In Warrick et al. , the force asymmetry between the upstroke and downstroke was attributed to several mechanisms, including the wing velocity, angle of attack, wing area and camber. Except that the camber effect is not included in this study, all the other mechanisms have been observed in the simulation, as will be discussed next. In addition, we found that other mechanisms also have contributed to the asymmetry, which include the drag-based vertical force, wing–wake interaction and pitching rotation. The effect of pitching rotation has been discussed in §3.2. So we will focus on the other effects.
First, table 2 provides the comparison of a few key kinematic parameters between the downstroke and upstroke, including the average tip speed, angle of attack and wing area. It can be seen that the ratio of the average wing area between the downstroke and upstroke is only 1.09, and the ratio of the average tip speed is only 1.13. The ratio between the velocity squares is 1.21 only. That is, the combination of the wing area and velocity is much less than the ratio of 2.5 in the force asymmetry. Therefore, some other mechanisms must be significant in leading to the large imbalance of two half strokes.
3.3.2. Drag-based vertical force
First, we consider the effect of deviation, i.e. the non-reciprocal path of the wing in a stroke cycle. Observing the wing motion from the side view, we note that the wing tip traces a roughly elliptical path whose long axis has a small angle with respect to the horizontal plane. This deviation from the mean stroke plane is shown in figure 7a by plotting the cycle-averaged trajectory of the right wing tip in the XZ-plane. In the figure, the mean stroke plane is tilted forward by approximately 12° with respect to the horizontal. This observation motivates us to decompose the forces generated by the wing into the aerodynamic lift, i.e. the force perpendicular to the wing translation, and the aerodynamic drag, i.e. the force opposite to the wing translation, as illustrated in figure 7a.
To do this analysis, we define the instantaneous stroke plane as the plane spanned by the instantaneous tip velocity vector and the wing axis. The instantaneous stroke plane angle, β, is the angle between this plane and the horizontal plane. Both the instantaneous and cycle-averaged values of β are plotted in figure 7b, along with the instantaneous and cycle-averaged angle of attack α. Note that these two angles are defined in the three-dimensional space and are shown in the two-dimensional plot in figure 7a for illustration purposes only.

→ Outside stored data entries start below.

-- pv_equiv track=rewrite | github.com/ssb22/midi-beeper | midi-beeper.py | playLen
-- ===== SOURCE A (Python) =====
-- def playLen(secondNoterestByte): # for gate-byte sync
--     if type(secondNoterestByte)==str:
--         secondNoterestByte = ord(secondNoterestByte)
--     numDots = (secondNoterestByte >> 3) & 3
--     secondNoterestByte = int(secondNoterestByte/32)
--     l = 8 # so can *=1.5 3 times and still have an integer
--     for i in range(secondNoterestByte,7): l *= 2
--     dotVal = int(l/2)
--     for i in range(numDots):
--       l += dotVal ; dotVal = int(dotVal/2)
--     return l
-- ===== SOURCE B (Python) =====
-- def playLen(secondNoterestByte): # for gate-byte sync
--     if type(secondNoterestByte)==str:
--         secondNoterestByte = ord(secondNoterestByte)
--     numDots = (secondNoterestByte >> 3) & 3
--     s = int(secondNoterestByte/32)
--     l = 8 * 2 ** max(7 - s, 0)
--     # l + l/2 + l/4 + ... (numDots extra terms) in closed form; exact since 8 | l
--     return l * (2 ** (numDots + 1) - 1) // 2 ** numDots
-- ===== Notes on version B (the rewrite author's own statement) =====
-- stated objective: simpler
-- what changed: Replaced A's doubling loop and dotted-note accumulation loop with a single closed-form expression: l = 8 * 2**max(7-s,0) and result = l*(2**(numDots+1)-1) // 2**numDots (exact since 8 divides l).
import Mathlib
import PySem

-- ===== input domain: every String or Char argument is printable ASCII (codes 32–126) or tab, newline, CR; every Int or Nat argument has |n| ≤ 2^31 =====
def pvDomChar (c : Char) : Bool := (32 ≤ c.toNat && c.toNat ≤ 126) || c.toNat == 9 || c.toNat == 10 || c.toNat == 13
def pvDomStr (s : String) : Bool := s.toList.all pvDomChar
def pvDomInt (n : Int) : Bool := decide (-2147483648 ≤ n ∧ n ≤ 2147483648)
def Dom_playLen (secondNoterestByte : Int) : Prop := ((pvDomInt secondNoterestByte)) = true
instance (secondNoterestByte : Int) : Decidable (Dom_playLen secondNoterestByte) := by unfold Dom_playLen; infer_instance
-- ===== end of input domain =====

-- B replaces A's two loops (repeated doubling, then repeated dotted halving/adding) by one
-- closed-form arithmetic expression; objective: simpler.

-- ===== PORT A =====
-- The 'type(secondNoterestByte)==str' branch is vacuous here: the argument is an Int.
-- int(x/32) and int(l/2): on every admitted input these float divisions are exact
-- (|x| ≤ 2^31 < 2^53; l is a power of two below 2^1024 inside Pre_), so int(·) is
-- truncation toward zero of an exact quotient = Int.tdiv.
def playLen (secondNoterestByte : Int) : Int :=
  let numDots : Int := PySem.Int.band (secondNoterestByte >>> (3 : Nat)) 3
  let s : Int := Int.tdiv secondNoterestByte 32
  let l : Int := (PySem.List.pyRange s 7 1).foldl (fun l _ => l * 2) 8
  let dotVal : Int := Int.tdiv l 2
  let p : Int × Int :=
    (PySem.List.pyRange 0 numDots 1).foldl
      (fun (p : Int × Int) _ => (p.1 + p.2, Int.tdiv p.2 2)) (l, dotVal)
  p.1

-- ===== PORT B =====
-- numDots ∈ [0,3] and max (7-s) 0 ≥ 0, so the .toNat exponents are Python's exact '**'.
def playLen_alt (secondNoterestByte : Int) : Int :=
  let numDots : Int := PySem.Int.band (secondNoterestByte >>> (3 : Nat)) 3
  let s : Int := Int.tdiv secondNoterestByte 32
  let l : Int := 8 * 2 ^ (max (7 - s) 0).toNat
  PySem.Int.floordiv (l * (2 ^ (numDots + 1).toNat - 1)) (2 ^ numDots.toNat)

-- ===== PRECONDITION & SPEC =====
-- Pre_ excludes exactly the inputs where A raises OverflowError: for n ≤ -32480
-- (i.e. int(n/32) ≤ -1015) the value l/2 exceeds the float range in 'dotVal = int(l/2)'.
def Pre_playLen (secondNoterestByte : Int) : Prop := -32480 < secondNoterestByte
instance (secondNoterestByte : Int) : Decidable (Pre_playLen secondNoterestByte) := by
  unfold Pre_playLen; infer_instance

def pvWitness_playLen : Int := 24

def Spec_playLen (secondNoterestByte : Int) (out : Int) : Prop := out = playLen_alt secondNoterestByte
instance (secondNoterestByte : Int) (out : Int) : Decidable (Spec_playLen secondNoterestByte out) := by unfold Spec_playLen; infer_instance

-- ===== CLAIM (what is proved, stated in full; the proofs are below) =====
def Claim_equal_playLen : Prop := ∀ (secondNoterestByte : Int), Dom_playLen secondNoterestByte → Pre_playLen secondNoterestByte → Spec_playLen secondNoterestByte (playLen secondNoterestByte)

-- ===== LEMMAS AND PROOFS =====

-- folding (·*2) over any list multiplies by 2^length
theorem pv_foldl_double (L : List Int) (a : Int) :
    L.foldl (fun l _ => l * 2) a = a * 2 ^ L.length := by
  induction L generalizing a with
  | nil => simp
  | cons x xs ih => simp [List.foldl, ih (a * 2)]; ring

theorem pv_band3_bounds (x : Int) :
    0 ≤ PySem.Int.band x 3 ∧ PySem.Int.band x 3 < 4 := by
  unfold PySem.Int.band
  split_ifs with h1 h2 h2
  · have : x.toNat &&& (3 : Int).toNat < 2 ^ 2 :=
      Nat.and_lt_two_pow _ (by decide)
    constructor <;> [positivity; exact_mod_cast this]
  · omega
  · have : (3 : Int).toNat - ((3 : Int).toNat &&& (-x - 1).toNat) ≤ 3 := by omega
    constructor <;> [positivity; exact_mod_cast Nat.lt_succ_of_le this]
  · omega

theorem playLen_eq_alt (n : Int) : playLen n = playLen_alt n := by
  unfold playLen playLen_alt
  dsimp only
  obtain ⟨hd0, hd1⟩ := pv_band3_bounds (n >>> (3 : Nat))
  set d := PySem.Int.band (n >>> (3 : Nat)) 3 with hdd
  clear_value d
  set s := Int.tdiv n 32 with hs
  clear_value s
  have hlen : (PySem.List.pyRange s 7 1).length = (max (7 - s) 0).toNat := by
    rw [PySem.List.length_pyRange_one]; omega
  rw [pv_foldl_double, hlen]
  generalize (max (7 - s) 0).toNat = K
  generalize (2 : Int) ^ K = m
  have t1 : Int.tdiv (8 * m) 2 = 4 * m := by
    rw [show (8 : Int) * m = 2 * (4 * m) by ring, Int.mul_tdiv_cancel_left _ (by norm_num)]
  have t2 : Int.tdiv (4 * m) 2 = 2 * m := by
    rw [show (4 : Int) * m = 2 * (2 * m) by ring, Int.mul_tdiv_cancel_left _ (by norm_num)]
  have t3 : Int.tdiv (2 * m) 2 = m :=
    Int.mul_tdiv_cancel_left _ (by norm_num)
  have e1 : (8 * m * 3) / 2 = 12 * m := by
    rw [show (8 : Int) * m * 3 = 2 * (12 * m) by ring, Int.mul_ediv_cancel_left _ (by norm_num)]
  have e2 : (8 * m * 7) / 4 = 14 * m := by
    rw [show (8 : Int) * m * 7 = 4 * (14 * m) by ring, Int.mul_ediv_cancel_left _ (by norm_num)]
  have e3 : (8 * m * 15) / 8 = 15 * m := by
    rw [show (8 : Int) * m * 15 = 8 * (15 * m) by ring, Int.mul_ediv_cancel_left _ (by norm_num)]
  interval_cases d <;>
    simp [PySem.List.pyRange, List.range_succ, List.foldl, t1, t2, t3, e1, e2, e3] <;>
    ring

-- ===== VERDICT (by name: the statement is the Claim_ definition above) =====
theorem playLen_spec : Claim_equal_playLen := by
  intro n _ _
  unfold Spec_playLen
  exact playLen_eq_alt n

It can be seen that after the pronation, β is around −50° and then drops in magnitude during more than half of the downstroke. During early downstroke, the angle of attack is large and drops from 80° to 39°. The two angle histories indicate that during early downstroke, the wing is pressing downward while sweeping forward. Towards the end of downstroke, β becomes positive, but its magnitude is less than 25° before supination. In comparison, during the upstroke β is around 10° and only varies slightly.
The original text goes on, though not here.